Kegiatan tersebut dihadiri langsung oleh Kapolda Kepri Irjen Pol Asep Safrudin, Wakapolda, pejabat utama Polda Kepri, serta perwakilan dari sejumlah instansi terkait seperti Dinas Perhubungan, Dinas Ketenagakerjaan, dan Balai Pengelola Transportasi Darat (BPTD) Kelas II Kepri. Hadir pula Asisten Ekonomi dan Pembangunan Pemko Batam serta perwakilan komunitas pengemudi online dari berbagai kabupaten dan kota di Provinsi Kepri.

Kapolda Kepri Irjen Pol Asep Safrudin menegaskan pentingnya peran pengemudi online dalam menjaga stabilitas keamanan daerah. Ia menyebut, para pengemudi yang setiap hari berada di jalan dan berinteraksi langsung dengan masyarakat memiliki posisi strategis sebagai “mata dan telinga” kepolisian.

“Saya berharap pengemudi online dapat menjadi bagian dari mitra Polri dalam menjaga kamtibmas. Laporkan bila ada kejadian mencurigakan atau potensi gangguan keamanan. Keterlibatan masyarakat seperti inilah yang memperkuat rasa aman di lingkungan kita,” ujar Kapolda.

Ia mengingatkan pentingnya sinergi antara kepolisian, pemerintah daerah, dan komunitas pengemudi online untuk menjaga situasi tetap kondusif, terutama menjelang momen politik dan perayaan akhir tahun. Ia menyebut, kerja sama lintas sektor merupakan kunci agar Kepri tetap menjadi daerah yang aman dan nyaman bagi masyarakat maupun wisatawan.

“Selain soal keamanan, kami juga ingin memastikan keselamatan berlalu lintas terjaga. Pengemudi online adalah pelopor keselamatan, dan menjadi contoh bagi pengguna jalan lain,” tambahnya.

Sementara itu, Kadis Perhubungan Provinsi Kepri Junaidi menilai deklarasi tersebut merupakan langkah konkret memperkuat ekosistem transportasi digital yang aman dan berkelanjutan. Menurutnya, sinergi antara pemerintah, penyedia aplikasi, dan komunitas pengemudi sangat diperlukan untuk menghadirkan sistem transportasi yang berkeadilan.
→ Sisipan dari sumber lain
-- pv_equiv track=rewrite | github.com/Adrian-Yan16/Algorithm | dynamic_process/combinationSum.py | combinationSum2_back
-- ===== SOURCE A (Python) =====
-- def combinationSum2_back(candidates, target: int):
--     candidates.sort()
--     res = []
--
--     def find(s, use, remain):
--         for i in range(s, len(candidates)):
--             if i > s and candidates[i] == candidates[i - 1]:
--                 continue
--             c = candidates[i]
--             if c == remain:
--                 res.append(use + [c])
--                 return
--             elif c < remain:
--                 find(i + 1, use + [c], remain - c)
--             else:
--                 return
--
--     find(0, [], target)
--     return res
-- ===== SOURCE B (Python) =====
-- def combinationSum2_back(candidates, target: int):
--     # Same return value as A; also sorts `candidates` in place like A.
--     candidates.sort()
--     n = len(candidates)
--     res = []
--
--     def find(i, use, remain):
--         if i >= n:
--             return
--         c = candidates[i]
--         if c > remain:
--             return
--         if c == remain:
--             res.append(use + [c])
--         else:
--             find(i + 1, use + [c], remain - c)
--         j = i
--         while j < n and candidates[j] == c:
--             j += 1
--         find(j, use, remain)
--
--     find(0, [], target)
--     return res
-- ===== Notes on version B (the rewrite author's own statement) =====
-- stated objective: alternative
-- what changed: A's in-loop backtracking (a for-loop from s that skips adjacent duplicates and recurses per element) is replaced by a take/skip binary recursion: take candidates[i] then jump the index past all duplicates of it with a while loop and recurse on the skip branch.
import Mathlib
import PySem

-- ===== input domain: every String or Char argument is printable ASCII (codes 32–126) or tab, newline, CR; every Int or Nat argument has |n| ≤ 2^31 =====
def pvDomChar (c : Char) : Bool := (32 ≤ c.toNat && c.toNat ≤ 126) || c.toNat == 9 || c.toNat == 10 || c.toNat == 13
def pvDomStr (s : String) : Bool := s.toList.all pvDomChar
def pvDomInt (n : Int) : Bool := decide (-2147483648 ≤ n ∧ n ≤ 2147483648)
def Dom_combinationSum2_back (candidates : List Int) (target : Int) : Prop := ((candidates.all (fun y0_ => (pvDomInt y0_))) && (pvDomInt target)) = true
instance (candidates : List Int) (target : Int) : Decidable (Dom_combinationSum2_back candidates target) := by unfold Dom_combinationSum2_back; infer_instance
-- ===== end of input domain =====

-- B replaces A's duplicate-skipping for-loop with a take/skip binary recursion (take the
-- current value, then jump past all its duplicates); same return value, same in-place sort
-- of `candidates` (equivalence proved for the RETURN value; B performs the same mutation).

-- ===== PORT A =====
-- A's nested `find` + its for-loop: `s` is the loop's start, `i` the current loop index;
-- `res` is threaded as an accumulator (Python mutates a shared list); the local
-- `c = candidates[i]` is written inline. All accesses are at i < n = length, so `getD _ 0`
-- is exact here.
def findA (l : List Int) (n : Nat) (s i : Nat) (use : List Int) (remain : Int)
    (res : List (List Int)) : List (List Int) :=
  if _h : i < n then
    if i > s ∧ l.getD i 0 = l.getD (i - 1) 0 then
      findA l n s (i + 1) use remain res                       -- continue
    else
      if l.getD i 0 = remain then res ++ [use ++ [l.getD i 0]] -- append; return
      else if l.getD i 0 < remain then
        findA l n s (i + 1) use remain
          (findA l n (i + 1) (i + 1) (use ++ [l.getD i 0]) (remain - l.getD i 0) res)
      else res                                                 -- return
  else res
termination_by n - i
decreasing_by all_goals omega

def combinationSum2_back (candidates : List Int) (target : Int) : List (List Int) :=
  let cs := PySem.List.sorted candidates (fun x => x) false    -- candidates.sort()
  findA cs cs.length 0 0 [] target []

-- ===== PORT B =====
-- B's `while j < n and candidates[j] == c: j += 1`
def skipEq (l : List Int) (n : Nat) (j : Nat) (c : Int) : Nat :=
  if _h : j < n then
    if l.getD j 0 = c then skipEq l n (j + 1) c else j
  else j
termination_by n - j
decreasing_by omega

-- needed by findB's termination: the skip pointer strictly advances
theorem skipEq_le (l : List Int) (n : Nat) (c : Int) (j : Nat) : j ≤ skipEq l n j c := by
  rw [skipEq]
  by_cases hj : j < n
  · rw [dif_pos hj]
    by_cases he : l.getD j 0 = c
    · rw [if_pos he]; have := skipEq_le l n c (j + 1); omega
    · rw [if_neg he]
  · rw [dif_neg hj]
termination_by n - j
decreasing_by omega

theorem skipEq_gt (l : List Int) (n : Nat) (j : Nat) (hj : j < n) :
    j < skipEq l n j (l.getD j 0) := by
  rw [skipEq, dif_pos hj, if_pos rfl]
  have := skipEq_le l n (l.getD j 0) (j + 1); omega

-- B's `find(i, use, remain)`; the local `c = candidates[i]` is written inline.
def findB (l : List Int) (n : Nat) (i : Nat) (use : List Int) (remain : Int)
    (res : List (List Int)) : List (List Int) :=
  if _h : i < n then
    if l.getD i 0 > remain then res
    else
      findB l n (skipEq l n i (l.getD i 0)) use remain
        (if l.getD i 0 = remain then res ++ [use ++ [l.getD i 0]]
         else findB l n (i + 1) (use ++ [l.getD i 0]) (remain - l.getD i 0) res)
  else res
termination_by n - i
decreasing_by
  · omega
  · exact Nat.sub_lt_sub_left _h (skipEq_gt l n i _h)

def combinationSum2_back_alt (candidates : List Int) (target : Int) : List (List Int) :=
  let cs := PySem.List.sorted candidates (fun x => x) false    -- candidates.sort()
  findB cs cs.length 0 [] target []

-- ===== PRECONDITION & SPEC =====
def Spec_combinationSum2_back (candidates : List Int) (target : Int) (out : List (List Int)) : Prop := out = combinationSum2_back_alt candidates target
instance (candidates : List Int) (target : Int) (out : List (List Int)) : Decidable (Spec_combinationSum2_back candidates target out) := by unfold Spec_combinationSum2_back; infer_instance

-- ===== CLAIM (what is proved, stated in full; the proofs are below) =====
def Claim_equal_combinationSum2_back : Prop := ∀ (candidates : List Int) (target : Int), Dom_combinationSum2_back candidates target → Spec_combinationSum2_back candidates target (combinationSum2_back candidates target)

-- ===== LEMMAS AND PROOFS =====

-- the value at the skip pointer differs from c (when in range)
theorem skipEq_ne (l : List Int) (n : Nat) (c : Int) (j : Nat) :
    skipEq l n j c < n → l.getD (skipEq l n j c) 0 ≠ c := by
  intro h
  rw [skipEq] at h ⊢
  by_cases hj : j < n
  · rw [dif_pos hj] at h ⊢
    by_cases he : l.getD j 0 = c
    · rw [if_pos he] at h ⊢; exact skipEq_ne l n c (j + 1) h
    · rw [if_neg he] at h ⊢; exact he
  · rw [dif_neg hj] at h; exact absurd h hj
termination_by n - j
decreasing_by omega

-- one step of the skip loop past an equal element
theorem skipEq_step (l : List Int) (n : Nat) (c : Int) (j : Nat) (hj : j < n)
    (he : l.getD j 0 = c) : skipEq l n j c = skipEq l n (j + 1) c := by
  rw [skipEq, dif_pos hj, if_pos he]

-- after an exact hit, B's skip call returns immediately (sortedness pushes l[j] above remain)
theorem findB_after_hit (l : List Int) (n : Nat)
    (hs : ∀ a b : Nat, a ≤ b → b < n → l.getD a 0 ≤ l.getD b 0)
    (k : Nat) (use : List Int) (res1 : List (List Int)) :
    findB l n (skipEq l n k (l.getD k 0)) use (l.getD k 0) res1 = res1 := by
  rw [findB]
  by_cases hjn : skipEq l n k (l.getD k 0) < n
  · rw [dif_pos hjn]
    have hle : k ≤ skipEq l n k (l.getD k 0) := skipEq_le l n _ k
    have hne := skipEq_ne l n (l.getD k 0) k hjn
    have hge := hs k _ hle hjn
    rw [if_pos (lt_of_le_of_ne hge (Ne.symm hne))]
  · rw [dif_neg hjn]

-- Main equivalence, by induction on the fuel m ≥ n - i:
--  P: A's find started at i equals B's find at i;
--  Q: A's loop resumed at k (start i < k) equals B's find at the next index with a value
--     distinct from l[k-1] (the element A's duplicate test compares against).
theorem findAB (l : List Int) (n : Nat)
    (hs : ∀ a b : Nat, a ≤ b → b < n → l.getD a 0 ≤ l.getD b 0) :
    ∀ m : Nat,
      (∀ i use remain res, n - i ≤ m →
        findA l n i i use remain res = findB l n i use remain res) ∧
      (∀ i k use remain res, i < k → n - k ≤ m →
        findA l n i k use remain res
          = findB l n (skipEq l n k (l.getD (k - 1) 0)) use remain res) := by
  intro m
  induction m with
  | zero =>
    constructor
    · intro i use remain res hm
      rw [findA, findB, dif_neg (by omega : ¬ i < n), dif_neg (by omega : ¬ i < n)]
    · intro i k use remain res hik hm
      rw [findA, skipEq, dif_neg (by omega : ¬ k < n), dif_neg (by omega : ¬ k < n),
        findB, dif_neg (by omega : ¬ k < n)]
  | succ m ih =>
    constructor
    · -- P
      intro i use remain res hm
      by_cases hi : i < n
      · rw [findA, findB, dif_pos hi, dif_pos hi,
          if_neg (by omega : ¬ (i > i ∧ l.getD i 0 = l.getD (i - 1) 0))]
        by_cases hcr : l.getD i 0 = remain
        · rw [if_pos hcr, if_neg (by omega : ¬ l.getD i 0 > remain), if_pos hcr, ← hcr]
          exact (findB_after_hit l n hs i use _).symm
        · rw [if_neg hcr]
          by_cases hlt : l.getD i 0 < remain
          · rw [if_pos hlt, if_neg (by omega : ¬ l.getD i 0 > remain), if_neg hcr,
              ih.1 (i + 1) _ _ _ (by omega)]
            have h2 := ih.2 i (i + 1) use remain
              (findB l n (i + 1) (use ++ [l.getD i 0]) (remain - l.getD i 0) res)
              (by omega) (by omega)
            rw [Nat.add_sub_cancel] at h2
            rw [h2, skipEq_step l n (l.getD i 0) i hi rfl]
          · rw [if_neg hlt, if_pos (by omega : l.getD i 0 > remain)]
      · rw [findA, findB, dif_neg hi, dif_neg hi]
    · -- Q
      intro i k use remain res hik hm
      by_cases hk : k < n
      · rw [findA, dif_pos hk]
        by_cases heq : l.getD k 0 = l.getD (k - 1) 0
        · rw [if_pos ⟨by omega, heq⟩, skipEq, dif_pos hk, if_pos heq]
          have h := ih.2 i (k + 1) use remain res (by omega) (by omega)
          rw [Nat.add_sub_cancel] at h
          rw [h, heq]
        · rw [if_neg (fun hcon => heq hcon.2),
            skipEq, dif_pos hk, if_neg heq, findB, dif_pos hk]
          -- A processes index k fresh; B's skip loop stopped right at k
          by_cases hcr : l.getD k 0 = remain
          · rw [if_pos hcr, if_neg (by omega : ¬ l.getD k 0 > remain), if_pos hcr, ← hcr]
            exact (findB_after_hit l n hs k use _).symm
          · rw [if_neg hcr]
            by_cases hlt : l.getD k 0 < remain
            · rw [if_pos hlt, if_neg (by omega : ¬ l.getD k 0 > remain), if_neg hcr,
                ih.1 (k + 1) _ _ _ (by omega)]
              have h2 := ih.2 i (k + 1) use remain
                (findB l n (k + 1) (use ++ [l.getD k 0]) (remain - l.getD k 0) res)
                (by omega) (by omega)
              rw [Nat.add_sub_cancel] at h2
              rw [h2, skipEq_step l n (l.getD k 0) k hk rfl]
            · rw [if_neg hlt, if_pos (by omega : l.getD k 0 > remain)]
      · rw [findA, dif_neg hk, skipEq, dif_neg hk, findB, dif_neg hk]

-- the sorted list is pointwise monotone under getD (indices below the length)
theorem sorted_getD_mono (xs : List Int) :
    ∀ a b : Nat, a ≤ b → b < (PySem.List.sorted xs (fun x => x) false).length →
      (PySem.List.sorted xs (fun x => x) false).getD a 0
        ≤ (PySem.List.sorted xs (fun x => x) false).getD b 0 := by
  intro a b hab hb
  have ha : a < (PySem.List.sorted xs (fun x => x) false).length := by omega
  rw [List.getD_eq_getElem _ _ ha, List.getD_eq_getElem _ _ hb]
  exact PySem.List.key_sorted_getElem_mono xs (fun x => x) hab hb

-- ===== VERDICT (by name: the statement is the Claim_ definition above) =====
theorem combinationSum2_back_spec : Claim_equal_combinationSum2_back := by
  intro candidates target _
  unfold Spec_combinationSum2_back combinationSum2_back combinationSum2_back_alt
  exact (findAB _ _ (sorted_getD_mono candidates) _).1 0 [] target [] (le_refl _)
“Transportasi daring tidak hanya soal aplikasi dan penumpang, tapi juga soal keseimbangan antara hak, kewajiban, dan keselamatan semua pihak. Kami apresiasi langkah Polda Kepri yang melibatkan pengemudi secara langsung,” kata Junaidi.

Sekitar 150 pengemudi online dari berbagai komunitas menghadiri acara ini. Mereka berasal dari Batam, Tanjungpinang, Bintan, Karimun, dan Lingga. Suasana acara berlangsung akrab dan penuh semangat kebersamaan.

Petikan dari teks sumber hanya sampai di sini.